-- pv_equiv track=rewrite | github.com/albertoHdzE/CausalBool | src/complexity/Trajectory_LZ.py | compute_lz76
-- ===== SOURCE A (Python) =====
-- def compute_lz76(s):
--     """
--     Calculate LZ76 complexity of a binary string s.
--
--     Ref: Kaspar, F., & Schuster, H. G. (1987).
--     Easily calculable measure for the complexity of spatiotemporal patterns.
--     Physical Review A, 36(2), 842.
--     """
--     if not s:
--         return 0
--
--     n = len(s)
--     i = 0
--     c = 1
--     k = 1
--     k_max = 1
--
--     while True:
--         if i + k > n:
--             break
--
--         sub = s[i : i+k]
--         # Search space: history S[0 : i+k-1]
--         # This means we look for sub in the string that ends just before the last char of sub
--         search_space = s[0 : i+k-1]
--
--         if sub in search_space:
--             k += 1
--         else:
--             c += 1
--             i += k
--             k = 1
--
--     return c
-- ===== SOURCE B (Python) =====
-- def compute_lz76(s):
--     """LZ76 complexity: direct longest-previous-match factorization (no substring search)."""
--     if not s:
--         return 0
--     n = len(s)
--     i = 0
--     c = 1
--     while i < n:
--         # longest m with s[j:j+m] == s[i:i+m] for some j < i (overlap allowed)
--         best = 0
--         for j in range(i):
--             m = 0
--             while i + m < n and s[j + m] == s[i + m]:
--                 m += 1
--             if m > best:
--                 best = m
--         if i + best >= n:
--             break
--         c += 1
--         i += best + 1
--     return c
-- ===== Notes on version B (the rewrite author's own statement) =====
-- stated objective: alternative
-- what changed: A grows each phrase one character at a time and re-runs a substring search of the growing prefix in the history at every step; B computes each phrase's length directly as the maximum longest-common-prefix match against all earlier start positions, with no substring search and no incremental k loop.
import Mathlib
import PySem

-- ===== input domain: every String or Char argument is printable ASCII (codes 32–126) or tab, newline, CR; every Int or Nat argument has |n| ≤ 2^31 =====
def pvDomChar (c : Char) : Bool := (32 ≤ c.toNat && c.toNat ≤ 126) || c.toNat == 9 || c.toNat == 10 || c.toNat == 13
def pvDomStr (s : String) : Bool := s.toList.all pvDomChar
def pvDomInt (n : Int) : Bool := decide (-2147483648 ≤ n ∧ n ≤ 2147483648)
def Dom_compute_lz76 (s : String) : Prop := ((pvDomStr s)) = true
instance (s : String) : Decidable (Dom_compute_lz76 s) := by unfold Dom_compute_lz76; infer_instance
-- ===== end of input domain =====

-- B replaces A's grow-and-substring-search phrase scan by a direct longest-previous-match
-- computation per phrase (alternative decomposition; not claimed faster).

-- ===== PORT A =====
-- A's while-True loop over state (i, c, k); terminates because i + k strictly increases.
-- s[i:i+k] = (cs.drop i).take k and s[0:i+k-1] = cs.take (i+k-1) by PySem.List.slice_natCast_add /
-- slice_to_natCast (bounds are natural numbers: i ≥ 0, k ≥ 1); 'sub in search_space' is PySem.Chars.isIn.
def lzA_go (cs : List Char) (n i c k : Nat) : Int :=
  if h : i + k > n then (c : Int)
  else
    let sub := (cs.drop i).take k
    let search := cs.take (i + k - 1)
    if PySem.Chars.isIn sub search then lzA_go cs n i c (k + 1)
    else lzA_go cs n (i + k) (c + 1) 1
termination_by n + 1 - (i + k)
decreasing_by all_goals omega

def compute_lz76 (s : String) : Int :=
  if s.toList = [] then 0
  else lzA_go s.toList s.toList.length 0 1 1

-- ===== PORT B =====
-- Source B's inner 'while i+m < n and s[j+m] == s[i+m]: m += 1' computed from position j, i:
-- it is the longest common prefix of cs.drop j and cs.drop i (the i+m < n stop is the
-- end of the shorter list cs.drop i, since j < i).
def lzLcp : List Char → List Char → Nat
  | a :: as, b :: bs => if a = b then lzLcp as bs + 1 else 0
  | _, _ => 0

-- Source B's 'for j in range(i): … if m > best: best = m'
def bestMatch (cs : List Char) (i : Nat) : Nat :=
  (List.range i).foldl
    (fun best j =>
      let m := lzLcp (cs.drop j) (cs.drop i)
      if m > best then m else best) 0

-- Source B's outer 'while i < n' loop over state (i, c)
def lzB_go (cs : List Char) (n i c : Nat) : Int :=
  if h : i < n then
    let best := bestMatch cs i
    if i + best ≥ n then (c : Int)
    else lzB_go cs n (i + best + 1) (c + 1)
  else (c : Int)
termination_by n - i
decreasing_by omega

def compute_lz76_alt (s : String) : Int :=
  if s.toList = [] then 0
  else lzB_go s.toList s.toList.length 0 1

-- ===== PRECONDITION & SPEC =====
def Spec_compute_lz76 (s : String) (out : Int) : Prop := out = compute_lz76_alt s
instance (s : String) (out : Int) : Decidable (Spec_compute_lz76 s out) := by unfold Spec_compute_lz76; infer_instance

-- ===== CLAIM (what is proved, stated in full; the proofs are below) =====
def Claim_equal_compute_lz76 : Prop := ∀ (s : String), Dom_compute_lz76 s → Spec_compute_lz76 s (compute_lz76 s)

-- ===== LEMMAS AND PROOFS =====

theorem lzLcp_le_right (a b : List Char) : lzLcp a b ≤ b.length := by
  induction a generalizing b with
  | nil => simp [lzLcp]
  | cons x as ih =>
    cases b with
    | nil => simp [lzLcp]
    | cons y bs =>
      by_cases h : x = y <;> simp [lzLcp, h]
      exact ih bs

theorem take_eq_take_iff_le_lzLcp (k : Nat) (a b : List Char)
    (ha : k ≤ a.length) (hb : k ≤ b.length) :
    a.take k = b.take k ↔ k ≤ lzLcp a b := by
  induction k generalizing a b with
  | zero => simp
  | succ k ih =>
    cases a with
    | nil => simp at ha
    | cons x as =>
      cases b with
      | nil => simp at hb
      | cons y bs =>
        simp only [List.take_succ_cons, List.cons.injEq, lzLcp]
        by_cases h : x = y
        · simp only [h, if_true, true_and]
          rw [ih as bs (by simpa using ha) (by simpa using hb)]
          omega
        · simp [h]

theorem le_bestMatch_iff (cs : List Char) (i k : Nat) (hk : 1 ≤ k) :
    k ≤ bestMatch cs i ↔ ∃ j < i, k ≤ lzLcp (cs.drop j) (cs.drop i) := by
  unfold bestMatch
  have key : ∀ (l : List Nat) (a : Nat),
      k ≤ l.foldl (fun best j => let m := lzLcp (cs.drop j) (cs.drop i);
        if m > best then m else best) a
      ↔ k ≤ a ∨ ∃ j ∈ l, k ≤ lzLcp (cs.drop j) (cs.drop i) := by
    intro l
    induction l with
    | nil => simp
    | cons x xs ih =>
      intro a
      simp only [List.foldl_cons, ih, List.mem_cons]
      constructor
      · rintro (h | h)
        · by_cases hx : lzLcp (cs.drop x) (cs.drop i) > a
          · simp only [hx, if_pos] at h
            exact Or.inr ⟨x, Or.inl rfl, h⟩
          · simp only [hx] at h
            exact Or.inl h
        · obtain ⟨j, hj, hle⟩ := h
          exact Or.inr ⟨j, Or.inr hj, hle⟩
      · rintro (h | ⟨j, hj | hj, hle⟩)
        · left; split <;> omega
        · subst hj; left; split <;> omega
        · exact Or.inr ⟨j, hj, hle⟩
  rw [key]
  simp only [List.mem_range]
  have hk0 : ¬ k ≤ 0 := by omega
  simp only [hk0, false_or]

theorem bestMatch_le (cs : List Char) (i : Nat) : bestMatch cs i ≤ cs.length - i := by
  by_contra h
  have h1 : cs.length - i + 1 ≤ bestMatch cs i := by omega
  rw [le_bestMatch_iff cs i _ (by omega)] at h1
  obtain ⟨j, _, hle⟩ := h1
  have := lzLcp_le_right (cs.drop j) (cs.drop i)
  simp only [List.length_drop] at this
  omega

theorem isIn_iff_lzLcp (cs : List Char) (i k : Nat) (hk : 1 ≤ k) (hik : i + k ≤ cs.length) :
    PySem.Chars.isIn ((cs.drop i).take k) (cs.take (i + k - 1)) = true
      ↔ ∃ j < i, k ≤ lzLcp (cs.drop j) (cs.drop i) := by
  rw [← PySem.Chars.exists_prefix_drop_iff_isIn]
  have hsublen : ((cs.drop i).take k).length = k := by
    simp only [List.length_take, List.length_drop]; omega
  constructor
  · rintro ⟨j, hpre⟩
    rw [List.drop_take, List.prefix_take_iff, hsublen] at hpre
    obtain ⟨hpre, hlen⟩ := hpre
    have hj : j < i := by omega
    refine ⟨j, hj, ?_⟩
    rw [List.prefix_iff_eq_take, hsublen] at hpre
    rw [← take_eq_take_iff_le_lzLcp k _ _ (by simp; omega) (by simp; omega)]
    exact hpre.symm
  · rintro ⟨j, hj, hle⟩
    refine ⟨j, ?_⟩
    rw [List.drop_take, List.prefix_take_iff, hsublen]
    constructor
    · rw [List.prefix_iff_eq_take, hsublen]
      exact ((take_eq_take_iff_le_lzLcp k _ _ (by simp; omega) (by simp; omega)).mpr hle).symm
    · omega

-- one phrase of A's scan equals one step of B's loop
theorem lzA_phase (cs : List Char) (i c : Nat) (hi : i ≤ cs.length) :
    ∀ d k, 1 ≤ k → k ≤ bestMatch cs i + 1 → bestMatch cs i + 1 - k = d →
    lzA_go cs cs.length i c k =
      (if cs.length ≤ i + bestMatch cs i then (c : Int)
       else lzA_go cs cs.length (i + bestMatch cs i + 1) (c + 1) 1) := by
  intro d
  induction d with
  | zero =>
    intro k hk1 hkL hd
    have hkeq : k = bestMatch cs i + 1 := by omega
    subst hkeq
    rw [lzA_go]
    by_cases hin : i + (bestMatch cs i + 1) > cs.length
    · rw [dif_pos hin]
      have hend : cs.length ≤ i + bestMatch cs i := by omega
      rw [if_pos hend]
    · rw [dif_neg hin]
      have hmem : ¬ PySem.Chars.isIn ((cs.drop i).take (bestMatch cs i + 1))
          (cs.take (i + (bestMatch cs i + 1) - 1)) = true := by
        rw [isIn_iff_lzLcp cs i (bestMatch cs i + 1) (by omega) (by omega)]
        rintro ⟨j, hj, hle⟩
        have : bestMatch cs i + 1 ≤ bestMatch cs i := by
          rw [le_bestMatch_iff cs i _ (by omega)]; exact ⟨j, hj, hle⟩
        omega
      have hend : ¬ cs.length ≤ i + bestMatch cs i := by omega
      rw [if_neg hmem, if_neg hend]
      have harith : i + (bestMatch cs i + 1) = i + bestMatch cs i + 1 := by omega
      rw [harith]
  | succ d ih =>
    intro k hk1 hkL hd
    have hkL' : k ≤ bestMatch cs i := by omega
    have hin : i + k ≤ cs.length := by
      have := bestMatch_le cs i; omega
    have hmem : PySem.Chars.isIn ((cs.drop i).take k) (cs.take (i + k - 1)) = true := by
      rw [isIn_iff_lzLcp cs i k hk1 hin]
      rw [← le_bestMatch_iff cs i k hk1]
      exact hkL'
    rw [lzA_go]
    have hgt : ¬ i + k > cs.length := by omega
    rw [dif_neg hgt]
    simp only [hmem, if_pos]
    exact ih (k + 1) (by omega) (by omega) (by omega)

theorem lzA_eq_lzB (cs : List Char) : ∀ d i c, cs.length - i = d → i ≤ cs.length →
    lzA_go cs cs.length i c 1 = lzB_go cs cs.length i c := by
  intro d
  induction d using Nat.strong_induction_on with
  | _ d ih =>
    intro i c hd hi
    rw [lzA_phase cs i c hi (bestMatch cs i) 1 (by omega) (by omega) (by omega)]
    rw [lzB_go]
    by_cases hlt : i < cs.length
    · rw [dif_pos hlt]
      by_cases hend : cs.length ≤ i + bestMatch cs i
      · rw [if_pos hend]
        have : i + bestMatch cs i ≥ cs.length := by omega
        simp only [this, if_pos]
      · rw [if_neg hend]
        have hnend : ¬ i + bestMatch cs i ≥ cs.length := by omega
        simp only [hnend]
        exact ih (cs.length - (i + bestMatch cs i + 1)) (by omega) _ _ rfl (by omega)
    · rw [dif_neg hlt]
      have hend : cs.length ≤ i + bestMatch cs i := by omega
      rw [if_pos hend]

-- ===== VERDICT (by name: the statement is the Claim_ definition above) =====
theorem compute_lz76_spec : Claim_equal_compute_lz76 := by
  intro s _
  unfold Spec_compute_lz76 compute_lz76 compute_lz76_alt
  by_cases h : s.toList = []
  · simp [h]
  · simp only [h]
    exact lzA_eq_lzB s.toList (s.toList.length - 0) 0 1 rfl (by omega)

Task prompt »
Among the records, find all lines that include the string "instance" and return them.

The answer »
instance (s : String) : Decidable (Dom_compute_lz76 s) := by unfold Dom_compute_lz76; infer_instance
instance (s : String) (out : Int) : Decidable (Spec_compute_lz76 s out) := by unfold Spec_compute_lz76; infer_instance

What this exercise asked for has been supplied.